Well I can wish that the ordering of af_names was the same to make the
comparison easier but it looks good.  So

Acked-by: John Johansen <john.johansen at canonical.com>


> ---
>  common/Make.rules |   34 ++++++++++++++++++++++++++++++++++
>  parser/Makefile   |   16 ++++++----------
>  2 files changed, 40 insertions(+), 10 deletions(-)
> 
> Index: b/common/Make.rules
> ===================================================================
> --- a/common/Make.rules
> +++ b/common/Make.rules
> @@ -151,6 +151,40 @@ _clean:
>  	-rm -f ${MANPAGES} *.[0-9].gz ${HTMLMANPAGES} pod2htm*.tmp
>  
>  # =====================
> +# generate list of capabilities based on
> +# /usr/include/sys/capabilities.h for use in multiple locations in
> +# the source tree
> +# =====================
> +
> +# emits defined capabilities in a simple list, e.g. "CAP_NAME CAP_NAME2"

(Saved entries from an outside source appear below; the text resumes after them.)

-- pv_equiv track=rewrite | github.com/dzimislaff/rtvslo | rtvslo/rtv.py | odstrani_znake
-- ===== SOURCE A (Python) =====
-- def odstrani_znake(beseda: str,
--                    nedovoljeni_znaki: list
--                    ) -> str:
--     """
--     odstrani nedovoljene znake iz niza znakov
--     """
--     try:
--         assert isinstance(beseda, str)
--     except AssertionError:
--         return  # TODO logging
--
--     beseda = beseda.replace(" ", "-")
--     nedovoljeni_znaki.append(",")
--     for i in nedovoljeni_znaki:
--         beseda = beseda.replace(i, "").replace("–", "-")
--     while "--" in beseda:
--         beseda = beseda.replace("--", "-")
--     beseda = beseda.lstrip("-").rstrip("-")
--     return beseda
-- ===== SOURCE B (Python) =====
-- def odstrani_znake(beseda: str,
--                    nedovoljeni_znaki: list
--                    ) -> str:
--     """
--     odstrani nedovoljene znake iz niza znakov
--     """
--     if not isinstance(beseda, str):
--         return  # TODO logging
--
--     nedovoljeni_znaki.append(",")
--     s = beseda.replace(" ", "-")
--     for znak in nedovoljeni_znaki:
--         s = s.replace(znak, "")
--     # single pass: collapse dash runs and trim both ends
--     out = []
--     pending = False
--     for c in s:
--         if c == "-":
--             pending = True
--         else:
--             if pending and out:
--                 out.append("-")
--             pending = False
--             out.append(c)
--     return "".join(out)
-- ===== Notes on version B (the rewrite author's own statement) =====
-- stated objective: alternative
-- what changed: A's fixpoint loop `while '--' in s: s = s.replace('--','-')` followed by lstrip('-')/rstrip('-') is replaced by a single left-to-right pass with a pending-dash flag that collapses dash runs and trims both ends in one traversal; the per-item removal loop keeps only the replace(i,'') step (the en-dash substitution is a no-op on the ASCII domain).
import Mathlib
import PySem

> +CAPABILITIES=$(shell echo "\#include <sys/capability.h>" | cpp -dM | LC_ALL=C sed -n -e '/CAP_EMPTY_SET/d' -e 's/^\#define[ \t]\+CAP_\([A-Z0-9_]\+\)[ \t]\+\([0-9xa-f]\+\)\(.*\)$$/CAP_\1/p' | sort)
> +
> +.PHONY: list_capabilities
> +list_capabilities: /usr/include/linux/capability.h
> +	@echo "$(CAPABILITIES)"
> +
> +# =====================
> +# generate list of network protocols based on
> +# sys/socket.h for use in multiple locations in
> +# the source tree
> +# =====================
> +
> +# These are the families that it doesn't make sense for apparmor
> +# to mediate. We use PF_ here since that is what is required in
> +# bits/socket.h, but we will rewrite these as AF_.
> +
> +FILTER_FAMILIES=PF_UNSPEC PF_UNIX PF_LOCAL PF_NETLINK
> +
> +__FILTER=$(shell echo $(strip $(FILTER_FAMILIES)) | sed -e 's/ /\\\|/g')
> +
> +# emits the AF names in a "AF_NAME NUMBER," pattern
> +AF_NAMES=$(shell echo "\#include <sys/socket.h>" | cpp -dM | LC_ALL=C sed -n -e '/$(__FILTER)/d' -e 's/^\#define[ \t]\+PF_\([A-Z0-9_]\+\)[ \t]\+\([0-9]\+\).*$$/AF_\1 \2,/p' | sort -n -k2)
> +
> +.PHONY: list_af_names
> +list_af_names:
> +	@echo "$(AF_NAMES)"
> +
> +# =====================
>  # manpages
>  # =====================
>  
> Index: b/parser/Makefile
> ===================================================================
> --- a/parser/Makefile
> +++ b/parser/Makefile
> @@ -207,22 +207,18 @@ parser_version.h: Makefile
>  	@echo \#define PARSER_VERSION \"$(VERSION)\" > .ver
>  	@mv -f .ver $@
>  
> -# These are the families that it doesn't make sense for apparmor to mediate.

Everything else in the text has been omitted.